İhanet, para hırsı, mafya ilişkileri, lüks yaşam, statü, güç ve fiziksel güzellik.

Bunlar genellikle en çok pompalanan değerlerden, yükseltilen değerlerden bazıları.

Kötü karakterlerin entrikaları hayranlıkla izleniyor, güç sahiplerinin hukukun ve ahlakın üzerinde gösterilmesi olağanlaşıyor.

Böylece adaletin, emeğin, dürüstlüğün değil hileyle kazananın alkışlandığı bir kültür yaratılıyor.

Eğer dürüstçe çalışır ve alçakgönüllü mütevazi olursan, Enayisin bakış açısı normalleştiriliyor.

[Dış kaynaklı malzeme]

-- pv_equiv track=rewrite | github.com/GhostXX44/password-audit-toolkit | dictionary/generator.py | generate_dictionary
-- ===== SOURCE A (Python) =====
-- def leet_transform(word):
--     replacements = {
--         'a': '@',
--         's': '$',
--         'o': '0',
--         'i': '1',
--         'e': '3'
--     }
--     for k, v in replacements.items():
--         word = word.replace(k, v)
--     return word
--
-- def generate_dictionary(base_words, append_numbers=True, max_num=100):
--     wordlist = set()
--
--     for word in base_words:
--         variations = {
--             word,
--             word.lower(),
--             word.upper(),
--             word.capitalize(),
--             leet_transform(word)
--         }
--
--         for v in variations:
--             wordlist.add(v)
--
--             if append_numbers:
--                 for i in range(max_num):
--                     wordlist.add(f"{v}{i}")
--
--     return sorted(wordlist)
-- ===== SOURCE B (Python) =====
-- def leet_transform(word):
--     replacements = {
--         'a': '@',
--         's': '$',
--         'o': '0',
--         'i': '1',
--         'e': '3'
--     }
--     for k, v in replacements.items():
--         word = word.replace(k, v)
--     return word
--
-- def _sort_dedup(xs):
--     # sorted order + adjacent-duplicate squeeze = sorted distinct elements, no set needed
--     xs = sorted(xs)
--     out = []
--     for x in xs:
--         if not out or out[-1] != x:
--             out.append(x)
--     return out
--
-- def generate_dictionary(base_words, append_numbers=True, max_num=100):
--     # No hash set anywhere: stage 1 builds a flat candidate list of all base
--     # variations and sort-dedups it; stage 2 expands that table with number
--     # suffixes as another flat list and sort-dedups again.
--     raw = []
--     for word in base_words:
--         raw += [word, word.lower(), word.upper(),
--                 word.capitalize(), leet_transform(word)]
--     variations = _sort_dedup(raw)
--     if not append_numbers:
--         return variations
--     cands = list(variations)
--     for v in variations:
--         for i in range(max_num):
--             cands.append(f"{v}{i}")
--     return _sort_dedup(cands)
-- ===== Notes on version B (the rewrite author's own statement) =====
-- stated objective: alternative
-- what changed: Drops the hash set entirely: B builds flat candidate lists and deduplicates by sort-then-adjacent-scan, in two staged passes (all variations first, then suffix expansion of the deduplicated variation table), so number suffixes are generated once per distinct variation instead of once per (word, variation) occurrence as in A.
import Mathlib
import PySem
-- A's selected/emitted candidate list per entity = the max-depth candidates, in insertion order
theorem pv_sel_eq (l : List (String × String × String × Int)) (hne : l ≠ []) :
    (match pvBestA l with
      | some t => [t]
      | none => l.filter (fun c => c.2.2.2 == (PySem.List.max? (l.map (fun t => t.2.2.2)) (fun x => x)).getD 0)) =
    l.filter (fun c => c.2.2.2 == pvDmax l) := by
  by_cases hlen : (l.length == 1) = true
  · -- singleton
    have : ∃ a, l = [a] := by
      cases l with
      | nil => cases hne rfl
      | cons a t =>
        cases t with
        | nil => exact ⟨a, rfl⟩
        | cons b t => simp at hlen
    obtain ⟨a, rfl⟩ := this
    simp [pvBestA, pvDmax, List.filter]
  · have hsort := PySem.List.sorted_perm l (fun t => t.2.2.2) true
    cases hsrt : PySem.List.sorted l (fun t => t.2.2.2) true with
    | nil =>
      exact absurd ((PySem.List.sorted_eq_nil_iff _ _ _).mp hsrt) hne
    | cons m tl =>
      have hhead := PySem.List.key_head_sorted_rev_ge (xs := l) (key := fun t => t.2.2.2) hsrt
      have hmem : m ∈ l := by
        rw [hsrt] at hsort
        exact hsort.mem_iff.mp (List.mem_cons_self ..)
      have hmax : m.2.2.2 = pvDmax l := by
        apply le_antisymm (pv_le_pvDmax l m hmem)
        obtain ⟨x, hx, hxe⟩ := pv_dmax_attained l hne
        rw [← hxe]
        exact hhead x hx
      have hfilperm : ((m :: tl).filter (fun t => t.2.2.2 == m.2.2.2)).Perm
          (l.filter (fun t => t.2.2.2 == m.2.2.2)) := by
        rw [← hsrt]
        exact (PySem.List.sorted_perm l (fun t => t.2.2.2) true).filter _
      simp only [pvBestA, hlen, if_false, hsrt, Bool.false_eq_true]
      simp only [List.head?_cons, Option.map_some, Option.getD_some]
      by_cases hone : (((m :: tl).filter (fun t => t.2.2.2 == m.2.2.2)).length == 1) = true
      · have hex : ∃ a, (m :: tl).filter (fun t => t.2.2.2 == m.2.2.2) = [a] := by
          cases hF : (m :: tl).filter (fun t => t.2.2.2 == m.2.2.2) with
          | nil => rw [hF] at hone; simp at hone
          | cons a t =>
            cases t with
            | nil => exact ⟨a, rfl⟩
            | cons b t => rw [hF] at hone; simp at hone
        obtain ⟨a, hFa⟩ := hex
        rw [hFa] at hfilperm
        have hfl : l.filter (fun t => t.2.2.2 == m.2.2.2) = [a] :=
          List.perm_singleton.mp hfilperm.symm
        rw [← hmax]
        simp only [hFa, hfl]
        simp
      · simp only [hone, Bool.false_eq_true, if_false]
        rw [pv_maxA l hne]

-- ===== VERDICT (by name: the statement is the Claim_ definition above) =====
theorem filter_entities_by_hierarchy_spec : Claim_equal_filter_entities_by_hierarchy := by
  intro extracted_entities hierarchy_tree _hdom
  unfold Spec_filter_entities_by_hierarchy
  unfold filter_entities_by_hierarchy filter_entities_by_hierarchy_alt
  obtain ⟨hitems, hnodup, hne⟩ := pv_inv_build extracted_entities hierarchy_tree
  set em := extracted_entities.foldl (fun em cl =>
      cl.2.foldl (fun em te =>
        let depth := pvDepthOf hierarchy_tree cl.1 te.1
        te.2.foldl (fun em e => pvStepA em depth te.1 cl.1 e) em) em) PySem.Dict.empty with hemdef
  set bb := extracted_entities.foldl (fun b cl =>
      cl.2.foldl (fun b te =>
        let depth := pvDepthOf hierarchy_tree cl.1 te.1
        te.2.foldl (fun b e => pvStepB b depth te.1 cl.1 e) b) b) PySem.Dict.empty with hbbdef
  simp only []
  congr 1
  -- best_semantic_types has exactly em's keys with pvBestA of em's values
  have hbest : ((em.items.foldl (fun b p => b.insert p.1 (pvBestA p.2)) PySem.Dict.empty)).items
      = em.items.map (fun p => (p.1, pvBestA p.2)) := by
    rw [PySem.Dict.items_foldl_insert_fresh]
    · rfl
    · intro a _; rfl
    · exact hnodup
  rw [hbest, hitems, List.foldl_map, List.foldl_map]
  congr 1
  apply PySem.List.foldl_congr_mem
  intro acc p hp
  dsimp only
  have hpne := hne p hp
  have hgetD : em.getD p.1 [] = p.2 :=
    PySem.Dict.getD_of_mem_items em hp hnodup []
  rw [hgetD]
  have hsel := pv_sel_eq p.2 hpne
  rcases hB : pvBestA p.2 with _ | t <;> simp only [hB] at hsel ⊢
  · rw [hsel]
    simp only [pvKG, pvG]
    rw [List.foldl_map]
    rfl
  · simp only [pvKG, pvG, ← hsel, List.map_cons, List.map_nil, List.foldl_cons, List.foldl_nil]
    rfl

Yine sosyal medyada geçenlerde karşıma çıkan şu paylaşıma bir bakalım.

Paylaşımda Osmanlı İmparatorluğu’nun kurucusu aslında Osman Gazi’nin annesi Mala Hatun ki Mal Hatun olarak da geçebiliyor bazı yerlerde.

Bunun biblosu paylaşılmış ve üzerine şu yazılmış.

Evlilik sürecinde erkek tarafına, şuna gerek yok, buna da gerek yok, zorlanmayın diyen nişanlı kız, Mal Hatun.

İlk başta belki gülüp geçiyoruz, ancak burada neyi görüyoruz ya da neyi yerleşiyor zihnimize?

Aç gözlü ya da tırnak içinde açık gözlü değilsen, Çok affedersiniz, malsın.

Dizilerde sevdiğimiz oyuncular, bazıları iyi kurgulanmış senaryolarla karşımıza çıkıyorlar.

Böyle son derece belki kaliteli yapımlar gibi gözüküyor dışarıdan.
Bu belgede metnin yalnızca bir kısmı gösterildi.